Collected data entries

-- pv_equiv track=rewrite | github.com/itsmehari/SmartRecipe | SmartRecipe_Code_Bundle/services/diet_validator.py | infer_recipe_diet
-- ===== SOURCE A (Python) =====
-- NON_VEG_INGREDIENTS = {
--     "chicken", "beef", "pork", "lamb", "mutton", "fish", "shrimp", "prawn",
--     "meat", "seafood", "crab", "lobster", "bacon", "ham", "sausage", "egg",
-- }
--
-- DAIRY_EGG_INGREDIENTS = {
--     "egg", "milk", "butter", "cheese", "cream", "yogurt", "honey",
--     "ghee", "gelatin", "whey", "casein",
-- }
--
-- JAIN_AVOID_INGREDIENTS = {
--     "onion", "garlic", "potato", "carrot", "beetroot", "radish",
--     "ginger", "turmeric", "sweet potato", "yam", "turnip",
-- }
--
-- def infer_recipe_diet(ingredients):
--     """
--     Infer correct diet tags from recipe ingredients.
--     Overrides CSV tags — a recipe with chicken is Non-Vegetarian, never Vegetarian.
--     Returns list of valid diet strings.
--     """
--     if not ingredients:
--         return []
--     ings = {i.strip().lower() for i in ingredients if i and isinstance(i, str)}
--     # Also check substrings: "chicken breast" contains "chicken"
--     def has_any(ing_set):
--         for ing in ings:
--             for term in ing_set:
--                 if term in ing or ing in term:
--                     return True
--         return False
--
--     diets = []
--     if has_any(NON_VEG_INGREDIENTS):
--         diets = ["Non-Vegetarian", "High Protein"]
--     else:
--         diets = ["Vegetarian", "High Protein"]
--         if not has_any(DAIRY_EGG_INGREDIENTS):
--             diets.insert(1, "Vegan")
--         if not has_any(JAIN_AVOID_INGREDIENTS):
--             diets.append("Jain")
--     return diets
-- ===== SOURCE B (Python) =====
-- NON_VEG_INGREDIENTS = {
--     "chicken", "beef", "pork", "lamb", "mutton", "fish", "shrimp", "prawn",
--     "meat", "seafood", "crab", "lobster", "bacon", "ham", "sausage", "egg",
-- }
--
-- DAIRY_EGG_INGREDIENTS = {
--     "egg", "milk", "butter", "cheese", "cream", "yogurt", "honey",
--     "ghee", "gelatin", "whey", "casein",
-- }
--
-- JAIN_AVOID_INGREDIENTS = {
--     "onion", "garlic", "potato", "carrot", "beetroot", "radish",
--     "ginger", "turmeric", "sweet potato", "yam", "turnip",
-- }
--
-- # one merged keyword table: term -> category bitmask (1 = non-veg, 2 = dairy/egg, 4 = jain-avoid)
-- _TERM_MASKS = ([(t, 1) for t in NON_VEG_INGREDIENTS]
--                + [(t, 2) for t in DAIRY_EGG_INGREDIENTS]
--                + [(t, 4) for t in JAIN_AVOID_INGREDIENTS])
--
-- # decode table for the vegetarian case, keyed by the dairy/jain bits of the mask
-- _VEG_TABLE = {
--     0: ["Vegetarian", "Vegan", "High Protein", "Jain"],
--     2: ["Vegetarian", "High Protein", "Jain"],
--     4: ["Vegetarian", "Vegan", "High Protein"],
--     6: ["Vegetarian", "High Protein"],
-- }
--
-- def infer_recipe_diet(ingredients):
--     if not ingredients:
--         return []
--     ings = {i.strip().lower() for i in ingredients if i and isinstance(i, str)}
--     mask = 0
--     for ing in ings:
--         for term, m in _TERM_MASKS:
--             if term in ing or ing in term:
--                 mask |= m
--     if mask & 1:
--         return ["Non-Vegetarian", "High Protein"]
--     return list(_VEG_TABLE[mask & 6])
-- ===== Notes on version B (the rewrite author's own statement) =====
-- stated objective: alternative
-- what changed: Replaces the three separate has_any scans and insert/append list mutation by a single merged (term, category-bitmask) table folded into one integer mask per pass over the cleaned set, with the final diet list decoded from the mask via a 4-entry lookup table.
import Mathlib
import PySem

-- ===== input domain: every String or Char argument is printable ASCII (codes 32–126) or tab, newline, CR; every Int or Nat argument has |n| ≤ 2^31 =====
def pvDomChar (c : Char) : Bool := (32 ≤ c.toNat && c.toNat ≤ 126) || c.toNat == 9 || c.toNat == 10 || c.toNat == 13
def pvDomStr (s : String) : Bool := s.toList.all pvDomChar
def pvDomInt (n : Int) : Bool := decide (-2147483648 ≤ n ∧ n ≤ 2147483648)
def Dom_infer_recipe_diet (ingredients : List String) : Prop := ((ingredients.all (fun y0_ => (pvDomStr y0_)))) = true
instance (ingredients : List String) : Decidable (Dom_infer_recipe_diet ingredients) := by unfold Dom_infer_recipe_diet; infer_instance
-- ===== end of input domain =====

-- B replaces A's three separate has_any scans and insert/append mutation by a single merged
-- (term, category-bitmask) table folded into one integer mask in one pass, decoded by a 4-entry
-- lookup table (alternative decomposition, same cost).


-- module-level keyword constants (shared by both Pythons)
def pvNonVeg : List String :=
  ["chicken", "beef", "pork", "lamb", "mutton", "fish", "shrimp", "prawn",
   "meat", "seafood", "crab", "lobster", "bacon", "ham", "sausage", "egg"]

def pvDairyEgg : List String :=
  ["egg", "milk", "butter", "cheese", "cream", "yogurt", "honey",
   "ghee", "gelatin", "whey", "casein"]

def pvJainAvoid : List String :=
  ["onion", "garlic", "potato", "carrot", "beetroot", "radish",
   "ginger", "turmeric", "sweet potato", "yam", "turnip"]

-- the cleaned set: {i.strip().lower() for i in ingredients if i and isinstance(i, str)}
def pvClean (ingredients : List String) : PySem.Set String :=
  PySem.Set.ofList ((ingredients.filter (fun i => i ≠ "")).map
    (fun i => PySem.Str.lower (PySem.Str.strip i)))

-- ===== PORT A =====
-- A's has_any: nested loops with early return = any-of-any
def pvHasAny (ings : List String) (ingSet : List String) : Bool :=
  ings.any (fun ing => ingSet.any (fun term => PySem.Str.isIn term ing || PySem.Str.isIn ing term))

def infer_recipe_diet (ingredients : List String) : List String :=
  if ingredients = [] then []
  else
    let ings := pvClean ingredients
    if pvHasAny ings pvNonVeg then ["Non-Vegetarian", "High Protein"]
    else
      let diets := ["Vegetarian", "High Protein"]
      let diets := if !pvHasAny ings pvDairyEgg then PySem.List.insert diets 1 "Vegan" else diets
      let diets := if !pvHasAny ings pvJainAvoid then diets ++ ["Jain"] else diets
      diets

-- ===== PORT B =====
-- _TERM_MASKS: one merged keyword table, term -> category bitmask (1 non-veg, 2 dairy/egg, 4 jain-avoid)
def pvTermMasks : List (String × Nat) :=
  pvNonVeg.map (fun t => (t, 1)) ++ pvDairyEgg.map (fun t => (t, 2)) ++ pvJainAvoid.map (fun t => (t, 4))

-- _VEG_TABLE: decode table for the vegetarian case, keyed by the dairy/jain bits of the mask
def pvVegTable : PySem.Dict Nat (List String) :=
  PySem.Dict.ofList
    [(0, ["Vegetarian", "Vegan", "High Protein", "Jain"]),
     (2, ["Vegetarian", "High Protein", "Jain"]),
     (4, ["Vegetarian", "Vegan", "High Protein"]),
     (6, ["Vegetarian", "High Protein"])]

def infer_recipe_diet_alt (ingredients : List String) : List String :=
  if ingredients = [] then []
  else
    let ings := pvClean ingredients
    let mask : Nat := ings.foldl
      (fun mask ing => pvTermMasks.foldl
        (fun mask tm =>
          if PySem.Str.isIn tm.1 ing || PySem.Str.isIn ing tm.1 then mask ||| tm.2 else mask)
        mask)
      0
    if mask &&& 1 ≠ 0 then ["Non-Vegetarian", "High Protein"]
    else
      -- _VEG_TABLE[mask & 6]: the key mask &&& 6 is always present, so the none branch is unreachable
      match pvVegTable.get? (mask &&& 6) with
      | some diets => diets
      | none => []

-- ===== PRECONDITION & SPEC =====
def Spec_infer_recipe_diet (ingredients : List String) (out : List String) : Prop := out = infer_recipe_diet_alt ingredients
instance (ingredients : List String) (out : List String) : Decidable (Spec_infer_recipe_diet ingredients out) := by unfold Spec_infer_recipe_diet; infer_instance

-- ===== CLAIM (what is proved, stated in full; the proofs are below) =====
def Claim_equal_infer_recipe_diet : Prop := ∀ (ingredients : List String), Dom_infer_recipe_diet ingredients → Spec_infer_recipe_diet ingredients (infer_recipe_diet ingredients)

-- ===== LEMMAS AND PROOFS =====

-- canonical mask of the three category flags
def pvMaskOf (a b c : Bool) : Nat :=
  (if a then 1 else 0) ||| (if b then 2 else 0) ||| (if c then 4 else 0)

-- a fold over one uniformly-tagged block ORs its tag in iff some term matches
theorem pv_fold_block (ing : String) (L : List String) (m acc : Nat) :
    (L.map (fun t => (t, m))).foldl
      (fun acc tm =>
        if PySem.Str.isIn tm.1 ing || PySem.Str.isIn ing tm.1 then acc ||| tm.2 else acc) acc
    = acc ||| (if L.any (fun t => PySem.Str.isIn t ing || PySem.Str.isIn ing t) then m else 0) := by
  induction L generalizing acc with
  | nil => simp
  | cons x xs ih =>
    by_cases hx : (PySem.Str.isIn x ing || PySem.Str.isIn ing x) = true
    · simp only [List.map_cons, List.foldl_cons, hx, if_true, ih, List.any_cons, Bool.true_or,
        Nat.lor_assoc]
      cases xs.any (fun t => PySem.Str.isIn t ing || PySem.Str.isIn ing t) <;> simp
    · have hx' : (PySem.Str.isIn x ing || PySem.Str.isIn ing x) = false := by
        exact Bool.not_eq_true _ ▸ Bool.of_not_eq_true hx
      simp only [List.map_cons, List.foldl_cons, hx', Bool.false_eq_true, if_false, ih,
        List.any_cons, Bool.false_or]

-- masks of two flag triples OR to the mask of the disjunctions
theorem pv_maskOf_lor (a b c a' b' c' : Bool) :
    pvMaskOf a b c ||| pvMaskOf a' b' c' = pvMaskOf (a || a') (b || b') (c || c') := by
  cases a <;> cases b <;> cases c <;> cases a' <;> cases b' <;> cases c' <;> decide

-- the inner fold over the merged table adds exactly this ingredient's category mask
theorem pv_inner (ing : String) (acc : Nat) :
    pvTermMasks.foldl
      (fun acc tm =>
        if PySem.Str.isIn tm.1 ing || PySem.Str.isIn ing tm.1 then acc ||| tm.2 else acc)
      acc
    = acc ||| pvMaskOf
        (pvNonVeg.any (fun t => PySem.Str.isIn t ing || PySem.Str.isIn ing t))
        (pvDairyEgg.any (fun t => PySem.Str.isIn t ing || PySem.Str.isIn ing t))
        (pvJainAvoid.any (fun t => PySem.Str.isIn t ing || PySem.Str.isIn ing t)) := by
  unfold pvTermMasks pvMaskOf
  rw [List.foldl_append, List.foldl_append, pv_fold_block, pv_fold_block, pv_fold_block]
  simp only [Nat.lor_assoc]

-- the outer fold computes the canonical mask of A's three has_any booleans
theorem pv_outer (ings : List String) (acc : Nat) :
    ings.foldl
      (fun acc ing => pvTermMasks.foldl
        (fun acc tm =>
          if PySem.Str.isIn tm.1 ing || PySem.Str.isIn ing tm.1 then acc ||| tm.2 else acc)
        acc)
      acc
    = acc ||| pvMaskOf (pvHasAny ings pvNonVeg) (pvHasAny ings pvDairyEgg)
        (pvHasAny ings pvJainAvoid) := by
  induction ings generalizing acc with
  | nil => simp [pvHasAny, pvMaskOf]
  | cons x xs ih =>
    rw [List.foldl_cons, pv_inner, ih, Nat.lor_assoc, pv_maskOf_lor]
    simp only [pvHasAny, List.any_cons]

-- ===== VERDICT (by name: the statement is the Claim_ definition above) =====
theorem infer_recipe_diet_spec : Claim_equal_infer_recipe_diet := by
  intro ingredients _
  unfold Spec_infer_recipe_diet infer_recipe_diet infer_recipe_diet_alt
  by_cases hnil : ingredients = []
  · simp [hnil]
  · simp only [hnil, if_false]
    rw [pv_outer]
    by_cases h1 : pvHasAny (pvClean ingredients) pvNonVeg = true <;>
    by_cases h2 : pvHasAny (pvClean ingredients) pvDairyEgg = true <;>
    by_cases h3 : pvHasAny (pvClean ingredients) pvJainAvoid = true <;>
      simp [h1, h2, h3, PySem.List.insert, pvMaskOf, pvVegTable] <;> decide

The task ▸ Copy all lines above containing the string "none".

Result of the exercise ▸
      -- _VEG_TABLE[mask & 6]: the key mask &&& 6 is always present, so the none branch is unreachable
      | none => []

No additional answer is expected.